Member of the Maryland Senate from the Cecil County district
- In office 1943–1947
- Preceded by: Cecil Clyde Squier
- Succeeded by: Guy Johnson

Personal details
- Born: Washington, D.C., U.S.
- Died: November 8, 1955 (aged 57) Elkton, Maryland, U.S.
- Resting place: Gilpin Manor Cemetery
- Party: Republican
- Spouse: Gertrude Ruth Tyrrell ​ ​(m. 1930)​
- Alma mater: United States College of Veterinary Surgeons (DVM) Washington College of Law
- Occupation: Politician; veterinarian; lawyer; newspaperman;

= James W. Hughes =

American politician and newspaperman (died 1955)

James W. Hughes (died November 8, 1955) was an American politician, veterinarian, lawyer and newspaperman from Maryland. He served as a member of the Maryland Senate, representing Cecil County from 1943 to 1947.

==Early life==
James W. Hughes was born in Washington, D.C. He graduated from the United States College of Veterinary Surgeons in 1918 with a Doctor of Veterinary Medicine. He graduated from the Washington College of Law in 1928.

==Career==
Following graduation, Hughes opened a veterinary practice in Amendale, Prince George's County, Maryland. He was an instructor at Washington College's veterinary school. In 1929, Hughes moved to Elkton and opened law offices. He also served as a member of the University of Maryland extension staff in Cecil County.

Hughes was a Republican. Hughes was a member of the Maryland Senate, representing Cecil County, from 1943 to 1947. Hughes ran for re-election in 1946, but lost to Guy Johnson. In 1951, Hughes was appointed police magistrate by Governor Theodore McKeldin. Due to ill health, he resigned from the post in 1954.

Hughes was an editor and publisher of the Cecil Whig. In 1947, Hughes purchased the Cecil Whig and The Midland Journal. Hughes was a member of the board of the Seventh Day Adventist Hospital in Wytheville, Virginia, and president of the board of the Union Hospital.

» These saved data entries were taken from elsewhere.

-- pv_equiv track=rewrite | github.com/Thanga-Prasath/Cortex | components/system/audio_system.py | _fuzzy_match_name
-- ===== SOURCE A (Python) =====
-- def _fuzzy_match_name(query, candidates):
--     """Find the best matching candidate for query using token overlap."""
--     if not candidates:
--         return None
--
--     query_lower = query.lower()
--     query_tokens = query_lower.replace("(", " ").replace(")", " ").split()
--
--     best_match = None
--     best_score = 0
--
--     for candidate in candidates:
--         cand_lower = candidate.lower()
--         # Exact substring match wins immediately
--         if query_lower in cand_lower or cand_lower in query_lower:
--             return candidate
--         score = sum(1 for t in query_tokens if t in cand_lower)
--         if score > best_score:
--             best_score = score
--             best_match = candidate
--
--     return best_match if best_score > 0 else None
-- ===== SOURCE B (Python) =====
-- def _fuzzy_match_name(query, candidates):
--     """Two separated passes: first substring match wins, else max token-overlap score."""
--     if not candidates:
--         return None
--     query_lower = query.lower()
--     sub = next((c for c in candidates
--                 if query_lower in c.lower() or c.lower() in query_lower), None)
--     if sub is not None:
--         return sub
--     tokens = query_lower.replace("(", " ").replace(")", " ").split()
--     scored = [(sum(1 for t in tokens if t in c.lower()), c) for c in candidates]
--     best_score, best = max(scored, key=lambda p: p[0])
--     return best if best_score > 0 else None
-- ===== Notes on version B (the rewrite author's own statement) =====
-- stated objective: simpler
-- what changed: A's single interleaved loop (early-return substring check mixed with running best-score accumulator) is split into two separated passes: pass 1 returns the first substring match via next/find, and pass 2 builds an explicit score table and takes Python max (first maximal) gated by > 0.
import Mathlib
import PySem

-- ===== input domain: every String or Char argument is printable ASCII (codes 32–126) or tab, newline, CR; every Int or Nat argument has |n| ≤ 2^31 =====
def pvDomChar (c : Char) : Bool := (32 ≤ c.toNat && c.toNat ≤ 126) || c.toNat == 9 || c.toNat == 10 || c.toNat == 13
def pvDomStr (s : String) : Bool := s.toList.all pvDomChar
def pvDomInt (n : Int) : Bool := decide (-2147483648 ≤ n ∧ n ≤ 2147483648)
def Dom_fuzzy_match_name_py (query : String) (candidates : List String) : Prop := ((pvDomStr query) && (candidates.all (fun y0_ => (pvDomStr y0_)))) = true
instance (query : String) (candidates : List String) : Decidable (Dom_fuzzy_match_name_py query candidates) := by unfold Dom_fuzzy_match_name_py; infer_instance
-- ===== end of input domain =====

-- B replaces A's single interleaved loop by two separated passes (first substring match,
-- else max of a score table); objective: simpler decomposition, same cost.

-- ===== PORT A =====
-- score = sum(1 for t in query_tokens if t in cand_lower)
def fuzzyScoreA (toks : List String) (cl : String) : Int :=
  toks.foldl (fun a t => if PySem.Str.isIn t cl then a + 1 else a) 0

-- the interleaved for-loop of A, threading best_match / best_score
def fuzzyLoopA (ql : String) (toks : List String) :
    List String → Option String → Int → Option String
  | [], best, bestScore => if bestScore > 0 then best else none
  | c :: rest, best, bestScore =>
    let cl := PySem.Str.lower c
    if PySem.Str.isIn ql cl || PySem.Str.isIn cl ql then some c
    else
      let s := fuzzyScoreA toks cl
      if s > bestScore then fuzzyLoopA ql toks rest (some c) s
      else fuzzyLoopA ql toks rest best bestScore

def fuzzy_match_name_py (query : String) (candidates : List String) : Option String :=
  if candidates = [] then none
  else
    let ql := PySem.Str.lower query
    let toks := PySem.Str.split₀ (PySem.Str.replace (PySem.Str.replace ql "(" " ") ")" " ")
    fuzzyLoopA ql toks candidates none 0

-- ===== PORT B =====
-- (B's per-candidate score is the same expression as A's; the shared helper fuzzyScoreA is reused)
def fuzzy_match_name_py_alt (query : String) (candidates : List String) : Option String :=
  if candidates = [] then none
  else
    let ql := PySem.Str.lower query
    -- pass 1: first candidate matching by substring (either direction)
    match candidates.find? (fun c => PySem.Str.isIn ql (PySem.Str.lower c) || PySem.Str.isIn (PySem.Str.lower c) ql) with
    | some c => some c
    | none =>
      -- pass 2: score table, then Python max (first maximal) gated by > 0
      let toks := PySem.Str.split₀ (PySem.Str.replace (PySem.Str.replace ql "(" " ") ")" " ")
      let scored := candidates.map (fun c => (fuzzyScoreA toks (PySem.Str.lower c), c))
      match PySem.List.max? scored (fun p => p.1) with
      | some (s, best) => if s > 0 then some best else none
      | none => none

-- ===== PRECONDITION & SPEC =====
def Spec_fuzzy_match_name_py (query : String) (candidates : List String) (out : Option String) : Prop := out = fuzzy_match_name_py_alt query candidates
instance (query : String) (candidates : List String) (out : Option String) : Decidable (Spec_fuzzy_match_name_py query candidates out) := by unfold Spec_fuzzy_match_name_py; infer_instance

-- ===== CLAIM (what is proved, stated in full; the proofs are below) =====
def Claim_equal_fuzzy_match_name_py : Prop := ∀ (query : String) (candidates : List String), Dom_fuzzy_match_name_py query candidates → Spec_fuzzy_match_name_py query candidates (fuzzy_match_name_py query candidates)

-- ===== LEMMAS AND PROOFS =====

-- the fold step of PySem.List.max? with key = Prod.fst
def pvMStep (acc : Option (Int × String)) (x : Int × String) : Option (Int × String) :=
  match acc with
  | none => some x
  | some m => if m.1 < x.1 then some x else some m

lemma max?_fst_eq_foldl (xs : List (Int × String)) :
    PySem.List.max? xs (fun p => p.1) = xs.foldl pvMStep none := by
  unfold PySem.List.max? pvMStep
  congr 1
  funext acc x
  cases acc <;> rfl

lemma fuzzyScoreA_nonneg (toks : List String) (cl : String) : 0 ≤ fuzzyScoreA toks cl := by
  unfold fuzzyScoreA
  suffices h : ∀ (l : List String) (a : Int), 0 ≤ a →
      0 ≤ l.foldl (fun a t => if PySem.Str.isIn t cl then a + 1 else a) a from
    h toks 0 le_rfl
  intro l
  induction l with
  | nil => intro a ha; exact ha
  | cons t l ih =>
    intro a ha
    simp only [List.foldl_cons]
    split <;> [exact ih _ (by omega); exact ih _ ha]

-- the accumulator relation between A's (best, bestScore) and B's running max
def pvRel (best : Option String) (bs : Int) (acc : Option (Int × String)) : Prop :=
  match acc with
  | none => best = none ∧ bs = 0
  | some (s, m) => (0 < s ∧ best = some m ∧ bs = s) ∨ (s = 0 ∧ best = none ∧ bs = 0)

lemma loopA_eq_two_pass (ql : String) (toks : List String) :
    ∀ (cs : List String) (best : Option String) (bs : Int) (acc : Option (Int × String)),
      pvRel best bs acc →
      fuzzyLoopA ql toks cs best bs =
        match cs.find? (fun c => PySem.Str.isIn ql (PySem.Str.lower c) || PySem.Str.isIn (PySem.Str.lower c) ql) with
        | some c => some c
        | none =>
          match (cs.map (fun c => (fuzzyScoreA toks (PySem.Str.lower c), c))).foldl pvMStep acc with
          | some (s, b) => if s > 0 then some b else none
          | none => none := by
  intro cs
  induction cs with
  | nil =>
    intro best bs acc hrel
    simp only [fuzzyLoopA, List.find?_nil, List.map_nil, List.foldl_nil]
    cases acc with
    | none =>
      obtain ⟨hb, hs⟩ := hrel; subst hb; subst hs; simp
    | some p =>
      obtain ⟨s, m⟩ := p
      simp only [pvRel] at hrel
      rcases hrel with ⟨hs, hb, hbs⟩ | ⟨hs, hb, hbs⟩
      · subst hb; subst hbs; simp [hs]
      · subst hs; subst hb; subst hbs; simp
  | cons c rest ih =>
    intro best bs acc hrel
    cases hb : (PySem.Str.isIn ql (PySem.Str.lower c) || PySem.Str.isIn (PySem.Str.lower c) ql) with
    | true =>
      simp only [fuzzyLoopA, List.find?_cons, hb]
      simp
    | false =>
      simp only [fuzzyLoopA, List.find?_cons, hb, List.map_cons, List.foldl_cons,
        Bool.false_eq_true, if_false]
      have hnn : 0 ≤ fuzzyScoreA toks (PySem.Str.lower c) := fuzzyScoreA_nonneg toks _
      cases acc with
      | none =>
        obtain ⟨hbest, hbs⟩ := hrel; subst hbest; subst hbs
        simp only [pvMStep]
        by_cases hpos : fuzzyScoreA toks (PySem.Str.lower c) > 0
        · rw [if_pos hpos]
          exact ih (some c) _ (some (fuzzyScoreA toks (PySem.Str.lower c), c)) (Or.inl ⟨hpos, rfl, rfl⟩)
        · rw [if_neg hpos]
          have ht0 : fuzzyScoreA toks (PySem.Str.lower c) = 0 := le_antisymm (by omega) hnn
          exact ih none 0 (some (fuzzyScoreA toks (PySem.Str.lower c), c)) (Or.inr ⟨ht0, rfl, rfl⟩)
      | some p =>
        obtain ⟨s, m⟩ := p
        simp only [pvRel] at hrel
        rcases hrel with ⟨hs, hbest, hbs⟩ | ⟨hs, hbest, hbs⟩
        · subst hbest; subst hbs
          simp only [pvMStep]
          by_cases hlt : bs < fuzzyScoreA toks (PySem.Str.lower c)
          · rw [if_pos hlt, if_pos hlt]
            exact ih (some c) _ (some (fuzzyScoreA toks (PySem.Str.lower c), c)) (Or.inl ⟨by omega, rfl, rfl⟩)
          · rw [if_neg hlt, if_neg hlt]
            exact ih (some m) bs (some (bs, m)) (Or.inl ⟨hs, rfl, rfl⟩)
        · subst hs; subst hbest; subst hbs
          simp only [pvMStep]
          by_cases hpos : fuzzyScoreA toks (PySem.Str.lower c) > 0
          · rw [if_pos hpos, if_pos hpos]
            exact ih (some c) _ (some (fuzzyScoreA toks (PySem.Str.lower c), c)) (Or.inl ⟨hpos, rfl, rfl⟩)
          · rw [if_neg hpos, if_neg hpos]
            exact ih none 0 (some (0, m)) (Or.inr ⟨rfl, rfl, rfl⟩)

-- ===== VERDICT (by name: the statement is the Claim_ definition above) =====
theorem fuzzy_match_name_py_spec : Claim_equal_fuzzy_match_name_py := by
  intro query candidates _
  unfold Spec_fuzzy_match_name_py fuzzy_match_name_py fuzzy_match_name_py_alt
  by_cases hc : candidates = []
  · simp [hc]
  · simp only [if_neg hc]
    rw [max?_fst_eq_foldl]
    exact loopA_eq_two_pass _ _ candidates none 0 none ⟨rfl, rfl⟩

In 1944, he led a campaign to fund a new building at Union Hospital.

==Personal life==
Hughes married Gertrude Ruth Tyrrell in 1930. Hughes was an elder of the Seventh Day Adventist Church for 30 years.

Hughes died on November 8, 1955, at the age of 57, at Union Hospital in Elkton. He was buried at Gilpin Manor Cemetery.